JAKARTA: Pengadilan Indonesia menolak tawaran dari dua perusahaan untuk mengembalikan izin perkebunan minyak kelapa sawit dia wilayah paling timur Papua, dalam apa yang dilihat sebagai ujian terhadap janji pemerintah untuk menghentikan konversi lahan tersebut untuk menahan deforestasi.

Putusan tersebut muncul dua bulan setelah Indonesia mengatakan bahwa mereka tidak akan menyetujui izin minyak kelapa sawit yang baru setelah moratorium perkebunan berakhir.

PT Papua Lestari Abadi (PLA) dan PT Sorong Agro Sawitindo (SAS) memiliki izin untuk sekitar 70.000 hektar (172.973 ekar) lahan, hampir setara dengan tujuh kali luas kota Paris.

Perusahaan tersebut telah menggugat Bupati Sorong di Papua Barat untuk mengawasi perizinan mereka, dengan alasan pencabutan izin tersebut telah merugikan perusahaan.

Bupati Sorong telah mencabut izin seluas 105.000 hektar yang dimiliki oleh PLA, SAS dan PT Inti Kebun Lestari, yang juga melawan keputusan pengadilan.

Pengadilan menolak “keseluruhan gugatan terdakwa,” kata Petrus P Ell, pengacara yang membela Bupati Sorong, pada sebuah konferensi virtual setelah putusan tersebut.

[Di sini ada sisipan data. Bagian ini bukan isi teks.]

-- pv_equiv track=rewrite | github.com/jokylooky/Algorithms | Семинары/Семинар 1/ДЗ.py | circularNextGreaterElement
-- ===== SOURCE A (Python) =====
-- def circularNextGreaterElement(nums: list[int]) -> list[int]:
--     n = len(nums)
--     res = [-1] * n
--     stack = []
--
--     for i in range(2 * n - 1, -1, -1):
--         while stack and stack[-1] <= nums[i % n]:
--             stack.pop()
--
--         if stack:
--             res[i % n] = stack[-1]
--
--         stack.append(nums[i % n])
--
--     return res
-- ===== SOURCE B (Python) =====
-- def circularNextGreaterElement(nums: list[int]) -> list[int]:
--     # Direct circular scan: for each position, look at the next n-1 positions
--     # (wrapping around) and take the first strictly greater value, else -1.
--     n = len(nums)
--     res = []
--     for i, x in enumerate(nums):
--         nxt = -1
--         for k in range(1, n):
--             c = nums[(i + k) % n]
--             if c > x:
--                 nxt = c
--                 break
--         res.append(nxt)
--     return res
-- ===== Notes on version B (the rewrite author's own statement) =====
-- stated objective: simpler
-- what changed: Replaces the backward doubled-index monotonic-stack pass with a plain nested scan: for each index, look at the next n-1 circular positions and return the first strictly greater value, else -1 (no stack, no doubled traversal, no in-place result array).
import Mathlib
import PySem

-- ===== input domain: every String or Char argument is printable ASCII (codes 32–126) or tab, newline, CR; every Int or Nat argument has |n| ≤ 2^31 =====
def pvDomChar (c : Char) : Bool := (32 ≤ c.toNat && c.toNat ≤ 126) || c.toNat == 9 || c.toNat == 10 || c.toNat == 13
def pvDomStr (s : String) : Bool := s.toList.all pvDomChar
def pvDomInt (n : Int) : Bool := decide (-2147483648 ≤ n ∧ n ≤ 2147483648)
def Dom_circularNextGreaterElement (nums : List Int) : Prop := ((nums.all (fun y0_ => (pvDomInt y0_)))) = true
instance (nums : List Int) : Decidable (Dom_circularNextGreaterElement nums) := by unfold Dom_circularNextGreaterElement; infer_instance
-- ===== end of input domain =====

-- B replaces A's backward doubled-index monotonic-stack pass by a plain nested circular scan (simpler; not faster).

-- ===== PORT A =====
-- the 'while stack and stack[-1] <= v: stack.pop()' loop; the stack is kept top-at-head (append = cons, stack[-1] = head)
def cngePop (v : Int) : List Int → List Int
  | [] => []
  | t :: rest => if t ≤ v then cngePop v rest else t :: rest

-- one iteration of A's 'for i in range(2*n-1, -1, -1)' loop body, state = (res, stack)
def cngeStep (nums : List Int) (n : Int) (st : List Int × List Int) (i : Int) : List Int × List Int :=
  let v := PySem.List.pyGetD nums (PySem.Int.mod i n) 0
  let stack := cngePop v st.2
  let res := match stack with
    | t :: _ => PySem.List.pySetD st.1 (PySem.Int.mod i n) t
    | [] => st.1
  (res, v :: stack)

def circularNextGreaterElement (nums : List Int) : List Int :=
  let n : Int := (nums.length : Int)
  ((PySem.List.pyRange (2 * n - 1) (-1) (-1)).foldl (cngeStep nums n)
      (List.replicate nums.length (-1), [])).1

-- ===== PORT B =====
-- B's inner 'for k in range(1, n): … break' loop: first nums[(i+k)%n] greater than x, else -1
def cngeScan (nums : List Int) (n : Int) (i : Int) (x : Int) : List Int → Int
  | [] => -1
  | k :: rest =>
      let c := PySem.List.pyGetD nums (PySem.Int.mod (i + k) n) 0
      if c > x then c else cngeScan nums n i x rest

def circularNextGreaterElement_alt (nums : List Int) : List Int :=
  let n : Int := (nums.length : Int)
  (PySem.List.enumerate nums 0).map (fun p => cngeScan nums n p.1 p.2 (PySem.List.pyRange 1 n 1))

-- ===== PRECONDITION & SPEC =====
def Spec_circularNextGreaterElement (nums : List Int) (out : List Int) : Prop := out = circularNextGreaterElement_alt nums
instance (nums : List Int) (out : List Int) : Decidable (Spec_circularNextGreaterElement nums out) := by unfold Spec_circularNextGreaterElement; infer_instance

-- ===== CLAIM (what is proved, stated in full; the proofs are below) =====
def Claim_equal_circularNextGreaterElement : Prop := ∀ (nums : List Int), Dom_circularNextGreaterElement nums → Spec_circularNextGreaterElement nums (circularNextGreaterElement nums)

-- ===== LEMMAS AND PROOFS =====

-- the doubled list: position i of A's loop reads dbl[i]
def cngeDbl (nums : List Int) : List Int := nums ++ nums

-- strict prefix-maxima ("records") of a list, scanning left to right; A's stack after
-- processing a suffix is exactly the records of that suffix (top at head)
def cngeRecords : List Int → List Int
  | [] => []
  | a :: l => a :: (cngeRecords l).filter (fun t => decide (a < t))

-- first element greater than x, else -1
def cngeFGt (x : Int) (l : List Int) : Int := ((l.find? (fun c => decide (x < c))).getD (-1))

-- res[j] after the loop has processed all indices i ≥ k
def cngeResVal (nums : List Int) (k j : Nat) : Int :=
  let x := nums.getD j 0
  if k ≤ j then cngeFGt x ((cngeDbl nums).drop (j + 1))
  else if k ≤ j + nums.length then cngeFGt x ((cngeDbl nums).drop (j + nums.length + 1))
  else -1

lemma cngeRecords_pairwise (l : List Int) : (cngeRecords l).Pairwise (· < ·) := by
  induction l with
  | nil => simp [cngeRecords]
  | cons a l ih =>
      simp only [cngeRecords, List.pairwise_cons]
      refine ⟨fun t ht => ?_, ih.filter _⟩
      have := List.of_mem_filter ht
      simpa using this


lemma cngePop_eq_filter (v : Int) (l : List Int) (h : l.Pairwise (· < ·)) :
    cngePop v l = l.filter (fun t => decide (v < t)) := by
  induction l with
  | nil => simp [cngePop]
  | cons a l ih =>
      rcases List.pairwise_cons.mp h with ⟨ha, hl⟩
      by_cases hav : a ≤ v
      · have : ¬ v < a := not_lt.mpr hav
        simp [cngePop, hav, this, ih hl]
      · have hav : v < a := lt_of_not_ge hav
        have hrest : l.filter (fun t => decide (v < t)) = l := by
          apply List.filter_eq_self.mpr
          intro t ht
          exact decide_eq_true (lt_trans hav (ha t ht))
        simp [cngePop, not_le.mpr hav, hav, hrest]


lemma find?_filter_of_imp {p q : Int → Bool} (l : List Int)
    (h : ∀ c, q c = false → p c = false) : (l.filter q).find? p = l.find? p := by
  induction l with
  | nil => simp
  | cons a l ih =>
      by_cases hq : q a
      · by_cases hp : p a
        · simp [hq, hp]
        · simp only [Bool.not_eq_true] at hp
          simp [hq, hp, ih]
      · simp only [Bool.not_eq_true] at hq
        have hp := h a hq
        simp [hq, hp, ih]


lemma find?_records (x : Int) (l : List Int) :
    (cngeRecords l).find? (fun c => decide (x < c)) = l.find? (fun c => decide (x < c)) := by
  induction l with
  | nil => rfl
  | cons a l ih =>
      by_cases hxa : x < a
      · simp [cngeRecords, hxa]
      · have h1 : ((cngeRecords l).filter (fun t => decide (a < t))).find?
            (fun c => decide (x < c)) = (cngeRecords l).find? (fun c => decide (x < c)) := by
          apply find?_filter_of_imp
          intro c hc
          simp only [decide_eq_false_iff_not, not_lt] at hc ⊢
          exact le_trans hc (not_lt.mp hxa)
        simp [cngeRecords, hxa, h1, ih]


lemma head?_filter (p : Int → Bool) (l : List Int) : (l.filter p).head? = l.find? p := by
  induction l with
  | nil => rfl
  | cons a l ih =>
      by_cases hp : p a
      · simp [hp]
      · simp only [Bool.not_eq_true] at hp
        simp [hp, ih]


lemma find?_drop_eq_none {p : Int → Bool} (l : List Int) (m : Nat)
    (h : l.find? p = none) : (l.drop m).find? p = none := by
  rw [List.find?_eq_none] at h ⊢
  intro x hx
  exact h x (List.mem_of_mem_drop hx)


lemma cngeDbl_getD (nums : List Int) (k : Nat) (h : k < 2 * nums.length) :
    (cngeDbl nums).getD k 0 = nums.getD (k % nums.length) 0 := by
  by_cases hk : k < nums.length
  · rw [Nat.mod_eq_of_lt hk]
    rw [List.getD_eq_getElem?_getD, List.getD_eq_getElem?_getD]
    simp [cngeDbl, List.getElem?_append_left hk]
  · have hk' : nums.length ≤ k := Nat.le_of_not_lt hk
    have h2 : k % nums.length = k - nums.length := by
      conv_lhs => rw [show k = (k - nums.length) + nums.length by omega]
      rw [Nat.add_mod_right]
      exact Nat.mod_eq_of_lt (by omega)
    rw [h2, List.getD_eq_getElem?_getD, List.getD_eq_getElem?_getD]
    simp [cngeDbl, List.getElem?_append_right hk']

lemma cnge_mod_sub (n k : Nat) (h1 : n ≤ k) (h2 : k < 2 * n) : k % n = k - n := by
  conv_lhs => rw [show k = (k - n) + n by omega]
  rw [Nat.add_mod_right]
  exact Nat.mod_eq_of_lt (by omega)

lemma cngeResVal_stable (nums : List Int) (k j : Nat) (hj : j < nums.length)
    (hk : k < 2 * nums.length) (hne : j ≠ k % nums.length) :
    cngeResVal nums (k + 1) j = cngeResVal nums k j := by
  have hpos : 0 < nums.length := by omega
  unfold cngeResVal
  rcases Nat.lt_or_ge k nums.length with hlt | hge
  · have hm : k % nums.length = k := Nat.mod_eq_of_lt hlt
    rw [hm] at hne
    split_ifs <;> first | rfl | omega
  · have hm : k % nums.length = k - nums.length := cnge_mod_sub _ _ hge hk
    rw [hm] at hne
    split_ifs <;> first | rfl | omega

lemma cngeResVal_none (nums : List Int) (k : Nat) (hk : k < 2 * nums.length)
    (hpos : 0 < nums.length)
    (hnone : ((cngeDbl nums).drop (k + 1)).find?
        (fun c => decide (nums.getD (k % nums.length) 0 < c)) = none) :
    cngeResVal nums (k + 1) (k % nums.length) = cngeResVal nums k (k % nums.length) := by
  rcases Nat.lt_or_ge k nums.length with hlt | hge
  · have hm : k % nums.length = k := Nat.mod_eq_of_lt hlt
    rw [hm] at hnone ⊢
    unfold cngeResVal
    rw [if_neg (by omega), if_pos (by omega), if_pos (by omega)]
    have h1 : ((cngeDbl nums).drop (k + nums.length + 1)).find?
        (fun c => decide (nums.getD k 0 < c)) = none := by
      rw [show k + nums.length + 1 = (k + 1) + nums.length by omega, ← List.drop_drop]
      exact find?_drop_eq_none _ _ hnone
    unfold cngeFGt
    rw [h1, hnone]
  · have hm : k % nums.length = k - nums.length := cnge_mod_sub _ _ hge hk
    rw [hm] at hnone ⊢
    unfold cngeResVal
    rw [if_neg (by omega), if_neg (by omega), if_neg (by omega),
      if_pos (by omega), show k - nums.length + nums.length + 1 = k + 1 by omega]
    unfold cngeFGt
    rw [hnone]
    rfl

Pengacara perusahaan, Juhari mengatakan bahwa mereka akan mengajukan banding atas putusan tersebut.

Pada bulan lalu Indonesia bergabung dengan 127 negara lain yang berjanji untuk mengakhiri deforestasi pada tahun 2030, tetapi hanya beberapa hari kemudian tampaknya mengalami kemunduran, mengatakan bahwa  tujuan nil- deforestasi bertentangan dengan kepentingan pembangunan.

Sebaliknya, Indonesia menjanjikan tujuan “penyerapan karbon” untuk sektor kehutanannya pada tahun 2030, yang berarti bahwa sektor tersebut akan menyerap lebih banyak emisi gas rumah kaca daripada yang dihasilkannya.

Perubahan yang dilakukan oleh negara yang dianggap penting untuk menyelamatkan hutan hujan tropis memicu kritik dari para pemerhati lingkungan, tetapi Greenpeace Indonesia menyambut baik putusan pengadilan pada hari Selasa.

"Kami berharap ini akan mendorong kabupaten dan provinsi lain,” kata juru kampanye Nico Wamafma dalam sebuah pernyataan.

Indonesia, rumah bagi hutan tropis terbesar ketiga di dunia dan produsen minyak kelapa sawit utama, telah melarang pembukaan lahan hutan sejak tahun 2011.

Kementrian lingkungan mengklaim telah mengurangi laju deforestasi hingga 75 persen tahun lalu dengan mengendalikan kebakaran hutan dan membatasi pembukaan lahan.